Are all of the 50 or so OID requests that are queued up against the NIC miniport from your IM driver or from some other source?

The upper edge of you IM (the miniport) being NDIS5 should never have more than one request ‘active’ at a time (NDIS will synchronize delivery of requests to the NDIS5 miniport).

Is something hammering requests at the NIC at such a rate that it has exposed this condition (which surely seems to be a flaw in how NDIS is behaving but I cannot confirm that).

And what happens when your IM driver is out of the picture? All works fine?

Cheers,
Dave Cattley

Hello David

Many thanks for your reply.

Are all of the 50 or so OID requests that are queued up against the NIC
miniport from your IM driver or from some other source?

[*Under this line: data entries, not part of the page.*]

-- pv_equiv track=rewrite | github.com/posl/comment_recommendation | script/mod_gen/1_time/en/115_D/4.py | burger
-- ===== SOURCE A (Python) =====
-- def burger(N, X):
--     if N == 0:
--         return 1 if X > 0 else 0
--     if X == 1:
--         return 0
--     L = 2 ** (N + 1) - 3
--     if X <= L // 2 + 1:
--         return burger(N - 1, X - 1)
--     if X == L // 2 + 2:
--         return 2 ** (N - 1)
--     return 2 ** (N - 1) + burger(N - 1, X - L // 2 - 2)
-- ===== SOURCE B (Python) =====
-- def burger(N, X):
--     total = 0
--     for k in range(N, 0, -1):
--         t = 2 ** k
--         if X == 1:
--             return total
--         if X == t:
--             return total + t // 2
--         if X > t:
--             total += t // 2
--             X -= t
--         else:
--             X -= 1
--     return total + (1 if X > 0 else 0)
-- ===== Notes on version B (the rewrite author's own statement) =====
-- stated objective: alternative
-- what changed: Replaced the linear recursion on N by an iterative for-loop over range(N,0,-1) threading an accumulator, with the per-level size computed directly as the power 2**k (equality checked before the > branch) instead of A's L = 2**(N+1)-3 and two floor divisions per level.
-- intended difference: For N < 0 with X == 1 A's early X == 1 check returns 0 before the degenerate level is handled, while B's loop never runs and returns 1, consistent with A's own N == 0 base (X == 1 on a single patty yields 1), so B's value is the intended one. — e.g. on burger(-3, 1): A returns 0, B returns 1
-- outside the precondition, e.g. on burger(-2, 0): A returns 0.125, B returns 0
import Mathlib
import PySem

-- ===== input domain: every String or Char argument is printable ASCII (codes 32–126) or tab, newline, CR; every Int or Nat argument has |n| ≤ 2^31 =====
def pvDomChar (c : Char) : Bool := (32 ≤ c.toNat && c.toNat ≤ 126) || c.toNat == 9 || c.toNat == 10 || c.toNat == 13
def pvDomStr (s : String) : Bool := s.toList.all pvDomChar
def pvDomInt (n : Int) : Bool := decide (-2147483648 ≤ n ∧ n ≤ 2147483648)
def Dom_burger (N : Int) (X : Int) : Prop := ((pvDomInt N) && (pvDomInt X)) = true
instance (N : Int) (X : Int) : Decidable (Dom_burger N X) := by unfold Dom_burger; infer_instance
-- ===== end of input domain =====

-- B replaces A's linear recursion by a for-loop over range(N,0,-1) with an accumulator and direct power-of-two level sizes; same O(N) cost (objective: alternative).


-- ===== PORT A =====
-- A's recursion, fuel-indexed by the (nonnegative) N; for N = n+1 the Python's N-1 is n
-- and 2**(N+1) is 2^(n+2).  L > 0, so Python's '//' is PySem.Int.floordiv, exact.
def burgerA : Nat → Int → Int
  | 0, X => if X > 0 then 1 else 0
  | n+1, X =>
    if X = 1 then 0
    else
      let L : Int := 2 ^ (n + 2) - 3
      if X ≤ PySem.Int.floordiv L 2 + 1 then burgerA n (X - 1)
      else if X = PySem.Int.floordiv L 2 + 2 then 2 ^ n
      else 2 ^ n + burgerA n (X - PySem.Int.floordiv L 2 - 2)

def burger (N : Int) (X : Int) : Int :=
  -- N < 0: Python A returns 0 only via the X == 1 check, then recurses forever; the
  -- 'if N < 0 then 0' guard is a totality guard, exact on the admitted inputs (Pre_).
  if N < 0 then 0 else burgerA N.toNat X

-- ===== PORT B =====
-- B's for-loop over range(N, 0, -1): structural recursion on that list, state = (X, total).
-- Each k drawn from the range satisfies k ≥ 1, so Python's 2 ** k is 2 ^ k.toNat, exact.
def burgerLoop : List Int → Int → Int → Int
  | [], X, total => total + (if X > 0 then 1 else 0)
  | k :: ks, X, total =>
    let t : Int := 2 ^ k.toNat
    if X = t then total + PySem.Int.floordiv t 2
    else if X = 1 then total
    else if X > t then burgerLoop ks (X - t) (total + PySem.Int.floordiv t 2)
    else burgerLoop ks (X - 1) total

def burger_alt (N : Int) (X : Int) : Int :=
  burgerLoop (PySem.List.pyRange N 0 (-1)) X 0

-- ===== PRECONDITION & SPEC =====
-- Pre_ excludes the inputs with N < 0 and X ≠ 1, where Python A either recurses forever
-- (RecursionError) or, via 2**(N-1), returns a float rather than an int (e.g. 0.125 at (-2, 0)).
def Pre_burger (N : Int) (X : Int) : Prop := 0 ≤ N ∨ X = 1
instance (N : Int) (X : Int) : Decidable (Pre_burger N X) := by unfold Pre_burger; infer_instance
def pvWitness_burger : Int × Int := (3, 5)

-- For N < 0 with X == 1, A's X == 1 early-exit fires before the degenerate level is handled and
-- returns 0; B's loop never runs and returns 1, consistent with A's own N == 0 base where X == 1
-- (one layer eaten of a single-patty burger) yields 1, so B's value is the intended one.
def D_burger (N : Int) (X : Int) : Prop := N < 0 ∧ X = 1
instance (N : Int) (X : Int) : Decidable (D_burger N X) := by unfold D_burger; infer_instance

def Spec_burger (N : Int) (X : Int) (out : Int) : Prop := ¬ D_burger N X → out = burger_alt N X
instance (N : Int) (X : Int) (out : Int) : Decidable (Spec_burger N X out) := by unfold Spec_burger; infer_instance

def pvDiffWitness_burger : Int × Int := (-3, 1)
def pvDiffWitnessOut_burger : Int × Int := (0, 1)

-- ===== CLAIM (what is proved, stated in full; the proofs are below) =====
def Claim_unchanged_burger : Prop := ∀ (N : Int) (X : Int), Dom_burger N X → Pre_burger N X → Spec_burger N X (burger N X)
def Claim_changed_burger : Prop := Dom_burger (pvDiffWitness_burger.1) (pvDiffWitness_burger.2) ∧ Pre_burger (pvDiffWitness_burger.1) (pvDiffWitness_burger.2) ∧ D_burger (pvDiffWitness_burger.1) (pvDiffWitness_burger.2) ∧ burger (pvDiffWitness_burger.1) (pvDiffWitness_burger.2) = pvDiffWitnessOut_burger.1 ∧ burger_alt (pvDiffWitness_burger.1) (pvDiffWitness_burger.2) = pvDiffWitnessOut_burger.2 ∧ pvDiffWitnessOut_burger.1 ≠ pvDiffWitnessOut_burger.2
def Claim_exact_burger : Prop := ∀ (N : Int) (X : Int), Dom_burger N X → Pre_burger N X → D_burger N X → burger N X ≠ burger_alt N X

-- ===== LEMMAS AND PROOFS =====
-- Python's (2^(n+2) - 3) // 2 evaluates to 2^(n+1) - 2 (the dividend is odd and positive).
theorem floordiv_L (n : Nat) :
    PySem.Int.floordiv ((2 : Int) ^ (n + 2) - 3) 2 = 2 ^ (n + 1) - 2 := by
  have h : (2 : Int) ^ (n + 2) - 3 = 1 + 2 * (2 ^ (n + 1) - 2) := by ring
  rw [PySem.Int.floordiv, h, Int.add_mul_fdiv_left _ _ (by norm_num : (2:Int) ≠ 0),
    show Int.fdiv 1 2 = 0 from rfl]
  ring

theorem floordiv_pow (n : Nat) :
    PySem.Int.floordiv ((2 : Int) ^ (n + 1)) 2 = 2 ^ n := by
  have h : (2 : Int) ^ (n + 1) = 0 + 2 * 2 ^ n := by ring
  rw [PySem.Int.floordiv, h, Int.add_mul_fdiv_left _ _ (by norm_num : (2:Int) ≠ 0)]
  norm_num

-- Loop invariant: running B's loop from level n with accumulator 'total' adds A's value.
theorem burgerLoop_eq (n : Nat) : ∀ (X total : Int),
    burgerLoop (PySem.List.pyRange (n : Int) 0 (-1)) X total = total + burgerA n X := by
  induction n with
  | zero =>
    intro X total
    rw [PySem.List.pyRange_neg_one_eq_nil (by norm_num)]
    simp [burgerLoop, burgerA]
  | succ n ih =>
    intro X total
    rw [PySem.List.pyRange_neg_one_cons (by positivity)]
    have hcast : ((n : Int) + 1) - 1 = (n : Int) := by ring
    have htn : (((n : Int) + 1)).toNat = n + 1 := by omega
    simp only [Nat.cast_succ, hcast, burgerLoop, htn, burgerA, floordiv_L, floordiv_pow]
    have hpow : (0 : Int) < 2 ^ n := by positivity
    by_cases hx1 : X = 1
    · rw [if_neg (by omega), if_pos hx1, if_pos hx1]; ring
    · rcases lt_trichotomy X ((2 : Int) ^ (n + 1)) with hlt | heq | hgt
      · rw [if_neg (by omega), if_neg hx1, if_neg (by omega), if_neg hx1,
          if_pos (by omega), ih]
      · rw [if_pos heq, if_neg hx1, if_neg (by omega), if_pos (by omega)]
      · rw [if_neg (by omega), if_neg hx1, if_pos hgt, if_neg hx1, if_neg (by omega),
          if_neg (by omega), ih]
        have harg : X - 2 ^ (n + 1) = X - (2 ^ (n + 1) - 2) - 2 := by ring
        rw [harg]; ring

-- ===== VERDICT (by name: the statement is the Claim_ definition above) =====
theorem burger_spec : Claim_unchanged_burger := by
  intro N X _ hpre hnd
  unfold burger burger_alt
  split_ifs with h
  · exfalso; unfold Pre_burger at hpre; unfold D_burger at hnd; omega
  · have hN : ((N.toNat : Int)) = N := by omega
    rw [← hN, burgerLoop_eq, Int.toNat_natCast]; omega

theorem burger_changed : Claim_changed_burger := by unfold Claim_changed_burger; decide

theorem burger_tight : Claim_exact_burger := by
  intro N X _ _ hd
  obtain ⟨hn, hx⟩ := hd
  unfold burger burger_alt
  subst hx
  rw [if_pos hn, PySem.List.pyRange_neg_one_eq_nil (by omega)]
  simp [burgerLoop]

I am struggling a bit with the words “queued up” here on account of the
apparent mutual recursion.

Seems to my mind, if there were a lot of OID requests queued for the
miniport, as an explanation for the 50+ calls to the miniport
OidRequestHandler() … then that would have to mean that there is a place
in ndisMOidRequestCompleteInternal() which takes next request from queue and
calls the miniport OidRequestHandler()? This would have to be a place which
is reachable from the NdisMOidRequestComplete() called from same miniport
OidRequestHandler().

The upper edge of you IM (the miniport) being NDIS5 should never have more
than one request ‘active’ at a time (NDIS will synchronize delivery of
requests to the NDIS5 miniport).

That was my understanding.

Is something hammering requests at the NIC at such a rate that it has
exposed this condition (which surely seems to be a flaw in how NDIS is
behaving but I cannot confirm that).

I am afraid that at this point I am only working from a crash dump, and some
of these questions are not answerable for me.

And what happens when your IM driver is out of the picture? All works
fine?

Sure, if the IM driver is out of the picture, the bug check is not arising
… whether or not the curious apparent mutual recursion is happening, I do
not know.

Best Wishes,
Lyndon

Apologies for jumping in, but can we clarify few points here?

  1. Does this reproduce, or occured only once in unknown circumstances?

  2. If it reproduces: would be useful to know what are these OIDs and what the miniport and IM returned.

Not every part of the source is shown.